Je profite de nouvelles informations pour revenir sur l’une des affirmations de mon livre qui peuvent sembler à première vue particulièrement osée. Pages 372 et 373 :

Le système maladroit, car complexe et administrativement lourd, des aides diverses et variées, combinée à l’obsession de l’austérité, nous amène lentement mais sûrement vers un nouveau Speenhamland. […] les individus se verraient incapables de pouvoir exister économiquement en dehors de l’État

Rappelons que Speenhamland était un système d’aide sociale aux plus misérables du tournant 18ème-19ème siècles. Il fut décrié par les libéraux comme une sorte d’hérésie par rapport au marché, et il est vrai que les salariés misérables subventionnés faisaient une concurrence déloyale aux salariés normaux qui devaient à leur tour baisser leurs salaires et tomber dans la pauvreté et le système social. De sorte que, pour éviter de fournir un déficit public au nom de la préservation du libre marché, tout en empêchant les effets les plus désastreux de paupérisation des masses, ce type de système aboutit à une soviétisation rampante de l’économie, paradoxalement !

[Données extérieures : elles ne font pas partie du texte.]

-- the final 'if run_char is not None' flush after the loop
def pvFin (m : Int) (st : PvSt) : Int × Int × Option Char × Option Char :=
  match st.rc with
  | none => (st.d, st.b, st.lo, st.hi)
  | some c => pvFlushQ m c st.rl st.d st.b st.lo st.hi

def sandaiyi_alt (s : String) (m : Int) : Option Int :=
  let t := PySem.List.sorted s.toList (fun c => c) false
  let q := pvFin m (t.foldl (pvStep m) ⟨none, 0, 0, 0, none, none⟩)
  if 1 ≤ q.2.1 ∧ 1 < q.1 ∧ q.2.1 = q.1 - q.2.1 then
    match q.2.2.2, q.2.2.1 with
    | some hi, some lo =>
        if (hi.toNat : Int) - (lo.toNat : Int) = q.2.1 - 1 then some (m * 10 + 1) else none
    | _, _ => none
  else none

-- ===== PRECONDITION & SPEC =====
def Spec_sandaiyi (s : String) (m : Int) (out : Option Int) : Prop := out = sandaiyi_alt s m
instance (s : String) (m : Int) (out : Option Int) : Decidable (Spec_sandaiyi s m out) := by unfold Spec_sandaiyi; infer_instance

-- ===== CLAIM (what is proved, stated in full; the proofs are below) =====
def Claim_equal_sandaiyi : Prop := ∀ (s : String) (m : Int), Dom_sandaiyi s m → Spec_sandaiyi s m (sandaiyi s m)

-- ===== LEMMAS AND PROOFS =====

-- ===== LEMMAS AND PROOFS =====
theorem pv_foldl_min (c : Char) (L : List Char) (h : ∀ x ∈ L, c ≤ x) : L.foldl min c = c := by
  induction L with
  | nil => rfl
  | cons x t ih =>
      have hx : min c x = c := min_eq_left (h x (by simp))
      simp only [List.foldl_cons, hx]
      exact ih (fun y hy => h y (by simp [hy]))

theorem pv_min?_cons_le (c : Char) (L : List Char) (h : ∀ x ∈ L, c ≤ x) :
    (c :: L).min? = some c := by
  simp [List.min?, pv_foldl_min c L h]

theorem pv_max?_cons_le (c : Char) (L : List Char) (h : ∀ x ∈ L, c ≤ x) :
    (c :: L).max? = L.max?.or (some c) := by
  cases L with
  | nil => rfl
  | cons y t =>
      have hy : max c y = y := max_eq_right (h y (by simp))
      simp [List.max?, List.foldl_cons, hy]

theorem pv_min?_dup (c : Char) (L : List Char) : (c :: c :: L).min? = (c :: L).min? := by
  simp [List.min?, List.foldl_cons, min_self]

theorem pv_max?_dup (c : Char) (L : List Char) : (c :: c :: L).max? = (c :: L).max? := by
  simp [List.max?, List.foldl_cons, max_self]

-- B's loop starting mid-run (current run char c, length so far rl), on a sorted
-- remainder t whose elements are all ≥ c: it flushes each complete run once, so it
-- adds one distinct / one match / the extremal chars per distinct character of c :: t.
theorem pv_scan_run (m : Int) (cnt : Char → Nat) :
    ∀ (t : List Char) (c : Char) (rl d b : Int) (lo hi : Option Char),
      t.Pairwise (· ≤ ·) →
      (∀ x ∈ t, c ≤ x) →
      rl + (t.count c : Int) = (cnt c : Int) →
      (∀ x ∈ t, x ≠ c → t.count x = cnt x) →
      pvFin m (t.foldl (pvStep m) ⟨some c, rl, d, b, lo, hi⟩)
        = (d + ((insert c t.toFinset).card : Int),
           b + (((insert c t.toFinset).filter (fun x => (cnt x : Int) = m)).card : Int),
           lo.or (((c :: t).filter (fun x => decide ((cnt x : Int) = m))).min?),
           (((c :: t).filter (fun x => decide ((cnt x : Int) = m))).max?).or hi) := by
  intro t
  induction t with
  | nil =>
      intro c rl d b lo hi _ _ hcnt _
      have hc : (cnt c : Int) = rl := by simpa using hcnt.symm
      by_cases hm : rl = m
      · have hpc : ((cnt c : Int) = m) := by rw [hc]; exact hm
        cases lo <;>
          simp [pvFin, pvFlushQ, hm, hpc, Finset.filter_singleton, List.min?, List.max?, Option.or]
      · have hpc : ¬((cnt c : Int) = m) := by rw [hc]; exact hm
        cases lo <;> simp [pvFin, pvFlushQ, hm, hpc, Finset.filter_singleton, Option.or]
  | cons x t' ih =>
      intro c rl d b lo hi hpw hge hcnt hfaith
      by_cases hx : x = c
      · subst hx
        have hstep : pvStep m ⟨some x, rl, d, b, lo, hi⟩ x = ⟨some x, rl + 1, d, b, lo, hi⟩ := by
          simp [pvStep]
        rw [List.foldl_cons, hstep]
        have hpw' : t'.Pairwise (· ≤ ·) := hpw.of_cons
        have hge' : ∀ y ∈ t', x ≤ y := fun y hy => List.rel_of_pairwise_cons hpw hy
        have hcnt' : rl + 1 + (t'.count x : Int) = (cnt x : Int) := by
          have h := hcnt; simp [List.count_cons_self] at h; omega
        have hfaith' : ∀ y ∈ t', y ≠ x → t'.count y = cnt y := by
          intro y hy hne
          have h := hfaith y (by simp [hy]) hne
          simpa [List.count_cons, hne, Ne.symm hne] using h
        rw [ih x (rl + 1) d b lo hi hpw' hge' hcnt' hfaith']
        have hfs : insert x (x :: t').toFinset = insert x t'.toFinset := by simp
        rw [hfs]
        by_cases hpc : (cnt x : Int) = m
        · have hfc : (x :: t').filter (fun z => decide ((cnt z : Int) = m))
              = x :: t'.filter (fun z => decide ((cnt z : Int) = m)) :=
            List.filter_cons_of_pos (by simp [hpc])
          have hfc2 : (x :: x :: t').filter (fun z => decide ((cnt z : Int) = m))
              = x :: x :: t'.filter (fun z => decide ((cnt z : Int) = m)) := by
            rw [List.filter_cons_of_pos (by simp [hpc]), hfc]
          rw [hfc, hfc2, pv_min?_dup, pv_max?_dup]
        · have hfc : (x :: t').filter (fun z => decide ((cnt z : Int) = m))
              = t'.filter (fun z => decide ((cnt z : Int) = m)) :=
            List.filter_cons_of_neg (by simp [hpc])
          have hfc2 : (x :: x :: t').filter (fun z => decide ((cnt z : Int) = m))
              = t'.filter (fun z => decide ((cnt z : Int) = m)) := by
            rw [List.filter_cons_of_neg (by simp [hpc]), hfc]
          rw [hfc, hfc2]
      · -- x ≠ c : the run of c ends; B flushes and starts the run of x
        have hcx : c < x := lt_of_le_of_ne (hge x (by simp)) (fun h => hx h.symm)
        have hgt : ∀ y ∈ x :: t', c < y := by
          intro y hy
          rcases List.mem_cons.mp hy with rfl | hy'
          · exact hcx
          · exact lt_of_lt_of_le hcx (List.rel_of_pairwise_cons hpw hy')
        have hcnotin : c ∉ x :: t' := fun h => lt_irrefl c (hgt c h)
        have hcrl : rl = (cnt c : Int) := by
          have h0 : (x :: t').count c = 0 := List.count_eq_zero.mpr hcnotin
          rw [h0] at hcnt; simpa using hcnt
        have hstep : pvStep m ⟨some c, rl, d, b, lo, hi⟩ x =
            ⟨some x, 1, (pvFlushQ m c rl d b lo hi).1, (pvFlushQ m c rl d b lo hi).2.1,
             (pvFlushQ m c rl d b lo hi).2.2.1, (pvFlushQ m c rl d b lo hi).2.2.2⟩ := by
          have hne : c ≠ x := fun h => hx h.symm
          simp [pvStep, hne]
        rw [List.foldl_cons, hstep]
        have hpw' : t'.Pairwise (· ≤ ·) := hpw.of_cons
        have hge' : ∀ y ∈ t', x ≤ y := fun y hy => List.rel_of_pairwise_cons hpw hy
        have hcnt' : (1 : Int) + (t'.count x : Int) = (cnt x : Int) := by
          have h := hfaith x (by simp) hx
          have h2 : t'.count x + 1 = cnt x := by simpa [List.count_cons_self] using h
          omega
        have hfaith' : ∀ y ∈ t', y ≠ x → t'.count y = cnt y := by
          intro y hy hne
          have hyne : y ≠ c := fun h => by subst h; exact hcnotin (by simp [hy])
          have h := hfaith y (by simp [hy]) hyne
          simpa [List.count_cons, hne, Ne.symm hne] using h
        rw [ih x 1 _ _ _ _ hpw' hge' hcnt' hfaith']
        have hcnotin' : c ∉ (x :: t').toFinset := by simpa using hcnotin
        have hxfs : (x :: t').toFinset = insert x t'.toFinset := by simp
        have hcard : ((insert c (x :: t').toFinset).card : Int)
            = 1 + ((insert x t'.toFinset).card : Int) := by
          rw [Finset.card_insert_of_notMem hcnotin', hxfs]
          push_cast; ring
        have hFle : ∀ y ∈ (x :: t').filter (fun z => decide ((cnt z : Int) = m)), c ≤ y :=
          fun y hy => (hgt y (List.mem_of_mem_filter hy)).le
        by_cases hpc : (cnt c : Int) = m
        · -- the flushed run matches
          have hfilt : (insert c (x :: t').toFinset).filter (fun z => (cnt z : Int) = m)
              = insert c (((x :: t').toFinset).filter (fun z => (cnt z : Int) = m)) := by
            rw [Finset.filter_insert, if_pos hpc]
          have hcnotin'' : c ∉ ((x :: t').toFinset).filter (fun z => (cnt z : Int) = m) :=
            fun h => hcnotin' (Finset.mem_of_mem_filter _ h)
          have hbcard : (((insert c (x :: t').toFinset).filter (fun z => (cnt z : Int) = m)).card : Int)
              = 1 + ((((insert x t'.toFinset)).filter (fun z => (cnt z : Int) = m)).card : Int) := by
            rw [hfilt, Finset.card_insert_of_notMem hcnotin'', hxfs]
            push_cast; ring
          have hlfilt : (c :: x :: t').filter (fun z => decide ((cnt z : Int) = m))
              = c :: (x :: t').filter (fun z => decide ((cnt z : Int) = m)) := by
            simp [List.filter_cons, hpc]
          have hq : pvFlushQ m c rl d b lo hi
              = (d + 1, b + 1, (if lo = none then some c else lo), some c) := by
            rw [pvFlushQ, if_pos (show rl = m by rw [hcrl]; exact hpc)]
          rw [hlfilt, pv_min?_cons_le c _ hFle, pv_max?_cons_le c _ hFle, hq, hbcard, hcard]
          simp only [Prod.mk.injEq]
          refine ⟨by ring, by ring, ?_, ?_⟩
          · cases lo <;> simp
          · cases ((x :: t').filter (fun z => decide ((cnt z : Int) = m))).max? <;> simp
        · -- the flushed run does not match
          have hfilt : (insert c (x :: t').toFinset).filter (fun z => (cnt z : Int) = m)
              = ((x :: t').toFinset).filter (fun z => (cnt z : Int) = m) := by
            rw [Finset.filter_insert, if_neg hpc]
          have hlfilt : (c :: x :: t').filter (fun z => decide ((cnt z : Int) = m))
              = (x :: t').filter (fun z => decide ((cnt z : Int) = m)) := by
            simp [List.filter_cons, hpc]
          have hq : pvFlushQ m c rl d b lo hi = (d + 1, b, lo, hi) := by
            rw [pvFlushQ, if_neg (show ¬ rl = m by rw [hcrl]; exact hpc)]
          rw [hlfilt, hq, hfilt, hcard, hxfs]
          simp only [Prod.mk.injEq]
          constructor
          · ring
          · norm_num

-- B's full loop from the initial state, on the sorted string
theorem pv_scan_fresh (m : Int) (cnt : Char → Nat) (t : List Char)
    (hpw : t.Pairwise (· ≤ ·)) (hfaith : ∀ x ∈ t, t.count x = cnt x) :
    pvFin m (t.foldl (pvStep m) ⟨none, 0, 0, 0, none, none⟩)
      = ((t.toFinset.card : Int),
         ((t.toFinset.filter (fun x => (cnt x : Int) = m)).card : Int),
         (t.filter (fun x => decide ((cnt x : Int) = m))).min?,
         (t.filter (fun x => decide ((cnt x : Int) = m))).max?) := by
  cases t with
  | nil => simp [pvFin]
  | cons x t' =>
      have hstep : pvStep m ⟨none, 0, 0, 0, none, none⟩ x = ⟨some x, 1, 0, 0, none, none⟩ := by
        simp [pvStep]
      rw [List.foldl_cons, hstep]
      have hpw' : t'.Pairwise (· ≤ ·) := hpw.of_cons
      have hge' : ∀ y ∈ t', x ≤ y := fun y hy => List.rel_of_pairwise_cons hpw hy
      have hcnt' : (1 : Int) + (t'.count x : Int) = (cnt x : Int) := by
        have h := hfaith x (by simp)
        have h2 : t'.count x + 1 = cnt x := by simpa [List.count_cons_self] using h
        omega
      have hfaith' : ∀ y ∈ t', y ≠ x → t'.count y = cnt y := by
        intro y hy hne
        have h := hfaith y (by simp [hy])
        simpa [List.count_cons, hne, Ne.symm hne] using h
      rw [pv_scan_run m cnt t' x 1 0 0 none none hpw' hge' hcnt' hfaith']
      have hfs : insert x t'.toFinset = (x :: t').toFinset := by simp
      rw [hfs]
      simp

-- min?/max? only depend on the set of members
theorem pv_min?_congr (L1 L2 : List Char) (h : ∀ x, x ∈ L1 ↔ x ∈ L2) : L1.min? = L2.min? := by
  cases h1 : L1.min? with
  | none =>
      have h2 : L1 = [] := List.min?_eq_none_iff.mp h1
      have h3 : L2 = [] := List.eq_nil_iff_forall_not_mem.mpr
        (fun x hx => by simp [h2] at h; exact h x hx)
      rw [h3]; rfl
  | some v =>
      obtain ⟨hv, hle⟩ := List.min?_eq_some_iff.mp h1
      exact (List.min?_eq_some_iff.mpr ⟨(h v).mp hv, fun z hz => hle z ((h z).mpr hz)⟩).symm

theorem pv_max?_congr (L1 L2 : List Char) (h : ∀ x, x ∈ L1 ↔ x ∈ L2) : L1.max? = L2.max? := by
  cases h1 : L1.max? with
  | none =>
      have h2 : L1 = [] := List.max?_eq_none_iff.mp h1
      have h3 : L2 = [] := List.eq_nil_iff_forall_not_mem.mpr
        (fun x hx => by simp [h2] at h; exact h x hx)
      rw [h3]; rfl
  | some v =>
      obtain ⟨hv, hle⟩ := List.max?_eq_some_iff.mp h1
      exact (List.max?_eq_some_iff.mpr ⟨(h v).mp hv, fun z hz => hle z ((h z).mpr hz)⟩).symm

Or, je lisais récemment un très bon rapport, Fast Food, Poverty Wages du UC Berkeley Labor Center publié le 15 octobre, sur ces questions, dont voici les meilleurs extraits traduits par mes soins pour vous :

  • 52 % des familles des travailleurs en première ligne dans la restauration rapide font partie d’un ou plusieurs programmes publics d’assistance, contre 25 % de tous les travailleurs. […]
  • Le coût de l’assistance publique aux familles des travailleurs dans l’industrie de la restauration rapide est de presque 7 milliards de dollars par an. […]
  • En raison de faibles revenus, les familles des travailleurs de la restauration rapide reçoivent une moyenne annuelle de paiements de 1,04 milliards de dollars et 1,91 milliards de Crédit d’Impôt sur le Revenu
  • Les gens travaillant dans la restauration rapide vivent plus fréquemment dans la pauvreté ou presque. Une famille sur cinq avec un membre travaillant dans la restauration rapide ont un revenu en-dessous du seuil de pauvreté et 43 % ont un revenu jusqu’au double du seuil fédéral de pauvreté.
  • Même les temps complets ne sont pas suffisants pour compenser les bas salaires. Les familles de plus de la moitié des travailleurs de la restauration rapide employés 40 heures ou plus font partie des programmes d’assistance publique.

[…]
Après cinq ans de baisse, la croissance de l’emploi est lentement revenue aux États-Unis. Cependant, les nouveaux emplois sont souvent des remplacements inadéquats pour ceux récemment perdus. Les emplois de classes moyennes comptaient pour 60 pour-cent des pertes d’emplois entre 2007 et 2009, mais ne représentent que 20 pour-cent de la hausse de l’emploi post-récession. Ces nombres indiquent que les emplois à faibles salaires font le gros, plutôt que le supplément, de la reprise. Une analyse récente du National Employment Law Project montre que les postes à bas salaires comptent pour presque trois emplois générés sur cinq pendant les trois premières années de reprise économique.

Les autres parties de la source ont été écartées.